+++ Exercise data +++

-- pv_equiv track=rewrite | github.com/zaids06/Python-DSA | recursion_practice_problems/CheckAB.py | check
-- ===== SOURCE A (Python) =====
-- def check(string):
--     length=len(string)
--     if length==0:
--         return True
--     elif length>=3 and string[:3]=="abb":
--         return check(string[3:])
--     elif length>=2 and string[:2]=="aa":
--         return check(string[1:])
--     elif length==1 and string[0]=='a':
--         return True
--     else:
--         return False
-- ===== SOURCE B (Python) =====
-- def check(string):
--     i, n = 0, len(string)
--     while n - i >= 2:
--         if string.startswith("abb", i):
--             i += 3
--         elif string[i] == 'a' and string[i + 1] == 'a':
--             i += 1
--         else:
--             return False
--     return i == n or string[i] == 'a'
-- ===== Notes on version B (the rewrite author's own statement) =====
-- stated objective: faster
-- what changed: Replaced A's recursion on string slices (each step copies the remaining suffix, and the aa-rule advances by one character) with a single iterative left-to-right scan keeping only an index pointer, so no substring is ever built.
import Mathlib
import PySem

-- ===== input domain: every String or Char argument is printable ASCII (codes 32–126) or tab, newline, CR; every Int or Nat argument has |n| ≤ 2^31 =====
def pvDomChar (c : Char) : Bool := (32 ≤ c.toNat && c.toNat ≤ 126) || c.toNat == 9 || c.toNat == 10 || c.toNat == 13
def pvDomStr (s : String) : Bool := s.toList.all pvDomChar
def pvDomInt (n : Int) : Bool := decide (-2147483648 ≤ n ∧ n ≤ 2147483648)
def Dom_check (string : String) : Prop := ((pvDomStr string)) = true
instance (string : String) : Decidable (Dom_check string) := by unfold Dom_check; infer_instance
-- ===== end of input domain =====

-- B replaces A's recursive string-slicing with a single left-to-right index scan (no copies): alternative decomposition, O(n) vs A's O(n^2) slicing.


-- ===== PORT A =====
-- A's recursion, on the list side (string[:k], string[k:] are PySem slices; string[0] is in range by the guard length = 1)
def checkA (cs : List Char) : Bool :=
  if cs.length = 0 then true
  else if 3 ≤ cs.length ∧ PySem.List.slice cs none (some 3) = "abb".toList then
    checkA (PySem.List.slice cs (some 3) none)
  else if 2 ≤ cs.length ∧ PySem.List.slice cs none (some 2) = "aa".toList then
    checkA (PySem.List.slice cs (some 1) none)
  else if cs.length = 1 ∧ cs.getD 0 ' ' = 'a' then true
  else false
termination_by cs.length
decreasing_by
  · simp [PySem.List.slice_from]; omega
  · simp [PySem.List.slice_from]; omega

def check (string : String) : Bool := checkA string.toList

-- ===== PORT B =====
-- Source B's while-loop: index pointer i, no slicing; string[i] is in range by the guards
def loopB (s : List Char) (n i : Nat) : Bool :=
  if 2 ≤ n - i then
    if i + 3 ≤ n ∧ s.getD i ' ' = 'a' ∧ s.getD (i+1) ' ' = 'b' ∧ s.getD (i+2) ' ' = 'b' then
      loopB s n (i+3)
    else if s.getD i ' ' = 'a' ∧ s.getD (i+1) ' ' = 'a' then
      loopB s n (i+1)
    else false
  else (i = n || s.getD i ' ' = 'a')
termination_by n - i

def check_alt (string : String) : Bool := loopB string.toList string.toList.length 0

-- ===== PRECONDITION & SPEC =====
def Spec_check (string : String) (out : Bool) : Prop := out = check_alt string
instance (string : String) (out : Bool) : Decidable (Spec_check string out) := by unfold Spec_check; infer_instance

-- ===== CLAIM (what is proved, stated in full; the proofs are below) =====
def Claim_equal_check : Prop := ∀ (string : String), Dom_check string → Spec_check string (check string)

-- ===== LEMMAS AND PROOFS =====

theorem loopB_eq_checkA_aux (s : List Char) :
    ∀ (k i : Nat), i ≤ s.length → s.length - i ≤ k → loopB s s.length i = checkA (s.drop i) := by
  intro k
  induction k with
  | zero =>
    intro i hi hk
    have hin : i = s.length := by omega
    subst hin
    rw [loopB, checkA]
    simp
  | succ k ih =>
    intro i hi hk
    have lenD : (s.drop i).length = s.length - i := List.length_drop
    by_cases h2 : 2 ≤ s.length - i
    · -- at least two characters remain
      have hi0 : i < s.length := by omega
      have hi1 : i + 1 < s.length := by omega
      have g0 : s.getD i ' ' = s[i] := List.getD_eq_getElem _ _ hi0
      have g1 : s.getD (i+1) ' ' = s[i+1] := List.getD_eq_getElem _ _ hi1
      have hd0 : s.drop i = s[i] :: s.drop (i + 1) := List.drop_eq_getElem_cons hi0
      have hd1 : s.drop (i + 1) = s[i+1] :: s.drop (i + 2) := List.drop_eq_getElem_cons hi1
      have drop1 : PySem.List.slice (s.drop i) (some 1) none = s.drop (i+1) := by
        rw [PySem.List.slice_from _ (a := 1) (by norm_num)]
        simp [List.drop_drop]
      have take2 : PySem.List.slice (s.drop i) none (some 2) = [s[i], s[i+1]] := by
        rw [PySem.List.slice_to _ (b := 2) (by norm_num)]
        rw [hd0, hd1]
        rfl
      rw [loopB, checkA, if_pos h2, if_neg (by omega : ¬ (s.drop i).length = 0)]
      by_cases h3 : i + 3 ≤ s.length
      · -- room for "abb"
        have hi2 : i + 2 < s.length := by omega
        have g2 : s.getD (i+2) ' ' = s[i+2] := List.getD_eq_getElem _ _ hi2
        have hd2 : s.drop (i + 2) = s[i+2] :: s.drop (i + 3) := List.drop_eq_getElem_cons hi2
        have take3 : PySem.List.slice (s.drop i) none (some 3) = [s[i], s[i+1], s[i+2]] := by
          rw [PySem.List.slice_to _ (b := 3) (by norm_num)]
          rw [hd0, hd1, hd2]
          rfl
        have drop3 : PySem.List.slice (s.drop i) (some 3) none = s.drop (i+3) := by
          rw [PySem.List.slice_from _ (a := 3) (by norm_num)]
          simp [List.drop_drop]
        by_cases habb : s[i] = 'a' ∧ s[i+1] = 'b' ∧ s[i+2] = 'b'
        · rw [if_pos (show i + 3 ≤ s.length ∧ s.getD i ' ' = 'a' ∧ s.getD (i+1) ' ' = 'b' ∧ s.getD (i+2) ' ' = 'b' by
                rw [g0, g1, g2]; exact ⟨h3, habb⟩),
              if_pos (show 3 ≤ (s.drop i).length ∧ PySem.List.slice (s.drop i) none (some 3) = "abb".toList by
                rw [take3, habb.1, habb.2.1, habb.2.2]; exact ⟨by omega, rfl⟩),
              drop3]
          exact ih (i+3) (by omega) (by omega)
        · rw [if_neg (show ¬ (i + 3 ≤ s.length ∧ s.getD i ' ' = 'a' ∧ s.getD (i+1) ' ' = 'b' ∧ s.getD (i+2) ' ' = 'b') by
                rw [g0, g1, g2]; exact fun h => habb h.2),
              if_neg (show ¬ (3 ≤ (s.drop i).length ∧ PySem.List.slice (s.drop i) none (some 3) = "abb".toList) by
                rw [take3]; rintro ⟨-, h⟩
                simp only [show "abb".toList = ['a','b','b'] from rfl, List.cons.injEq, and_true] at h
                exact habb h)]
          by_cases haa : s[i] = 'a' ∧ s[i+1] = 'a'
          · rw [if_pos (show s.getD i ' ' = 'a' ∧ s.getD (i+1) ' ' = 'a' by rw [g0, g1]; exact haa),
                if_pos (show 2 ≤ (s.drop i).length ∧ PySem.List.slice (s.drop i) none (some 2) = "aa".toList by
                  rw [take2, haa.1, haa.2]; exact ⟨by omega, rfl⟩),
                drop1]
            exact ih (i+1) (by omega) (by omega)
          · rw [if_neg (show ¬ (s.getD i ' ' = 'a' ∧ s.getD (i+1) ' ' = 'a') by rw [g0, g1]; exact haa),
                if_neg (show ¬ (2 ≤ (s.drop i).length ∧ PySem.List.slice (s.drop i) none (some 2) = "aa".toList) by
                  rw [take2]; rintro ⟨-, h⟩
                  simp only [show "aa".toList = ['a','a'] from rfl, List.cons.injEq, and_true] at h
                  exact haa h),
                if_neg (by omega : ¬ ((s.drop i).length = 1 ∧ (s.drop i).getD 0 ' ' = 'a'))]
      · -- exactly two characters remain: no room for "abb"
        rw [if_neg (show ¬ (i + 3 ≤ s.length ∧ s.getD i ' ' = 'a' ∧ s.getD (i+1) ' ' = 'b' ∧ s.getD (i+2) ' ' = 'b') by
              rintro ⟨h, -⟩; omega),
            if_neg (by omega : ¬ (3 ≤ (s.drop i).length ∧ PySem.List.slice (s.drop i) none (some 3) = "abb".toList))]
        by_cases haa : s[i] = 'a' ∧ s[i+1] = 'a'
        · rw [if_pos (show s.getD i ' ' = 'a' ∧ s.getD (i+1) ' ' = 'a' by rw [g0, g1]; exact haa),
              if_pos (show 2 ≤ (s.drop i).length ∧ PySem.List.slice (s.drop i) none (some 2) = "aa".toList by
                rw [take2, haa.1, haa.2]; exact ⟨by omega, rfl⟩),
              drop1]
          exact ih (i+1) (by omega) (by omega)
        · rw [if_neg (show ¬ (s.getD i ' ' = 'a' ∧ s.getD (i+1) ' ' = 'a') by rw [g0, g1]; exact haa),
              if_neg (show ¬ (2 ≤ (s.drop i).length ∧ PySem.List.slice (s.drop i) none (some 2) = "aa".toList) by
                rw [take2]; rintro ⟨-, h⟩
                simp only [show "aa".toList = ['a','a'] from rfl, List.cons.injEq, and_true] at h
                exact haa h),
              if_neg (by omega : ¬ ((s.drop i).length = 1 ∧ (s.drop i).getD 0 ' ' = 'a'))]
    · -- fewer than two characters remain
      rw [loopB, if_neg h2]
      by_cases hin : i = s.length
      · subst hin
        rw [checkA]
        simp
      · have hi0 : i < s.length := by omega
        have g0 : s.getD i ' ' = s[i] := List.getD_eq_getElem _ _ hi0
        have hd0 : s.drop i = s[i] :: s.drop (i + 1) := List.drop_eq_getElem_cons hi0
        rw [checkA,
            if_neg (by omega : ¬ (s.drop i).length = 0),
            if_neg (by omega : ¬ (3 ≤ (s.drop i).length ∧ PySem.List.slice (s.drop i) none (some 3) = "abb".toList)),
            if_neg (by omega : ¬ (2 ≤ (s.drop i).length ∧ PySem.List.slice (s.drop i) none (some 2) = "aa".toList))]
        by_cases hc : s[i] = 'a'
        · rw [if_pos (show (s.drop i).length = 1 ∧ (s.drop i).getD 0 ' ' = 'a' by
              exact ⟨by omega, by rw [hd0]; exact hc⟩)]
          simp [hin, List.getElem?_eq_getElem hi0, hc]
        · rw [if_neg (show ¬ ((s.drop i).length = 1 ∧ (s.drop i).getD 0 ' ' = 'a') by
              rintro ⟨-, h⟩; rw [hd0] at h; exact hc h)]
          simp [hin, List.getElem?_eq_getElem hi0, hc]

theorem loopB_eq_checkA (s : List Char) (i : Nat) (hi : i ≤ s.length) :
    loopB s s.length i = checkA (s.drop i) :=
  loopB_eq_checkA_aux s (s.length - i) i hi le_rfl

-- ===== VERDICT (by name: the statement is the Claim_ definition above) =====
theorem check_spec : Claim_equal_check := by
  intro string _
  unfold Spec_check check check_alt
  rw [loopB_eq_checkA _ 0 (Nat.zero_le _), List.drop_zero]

+++

__Problem__
Show me all lines in the records that contain "habb".

__Answer below__
        by_cases habb : s[i] = 'a' ∧ s[i+1] = 'b' ∧ s[i+2] = 'b'
                rw [g0, g1, g2]; exact ⟨h3, habb⟩),
                rw [take3, habb.1, habb.2.1, habb.2.2]; exact ⟨by omega, rfl⟩),
                rw [g0, g1, g2]; exact fun h => habb h.2),
                exact habb h)]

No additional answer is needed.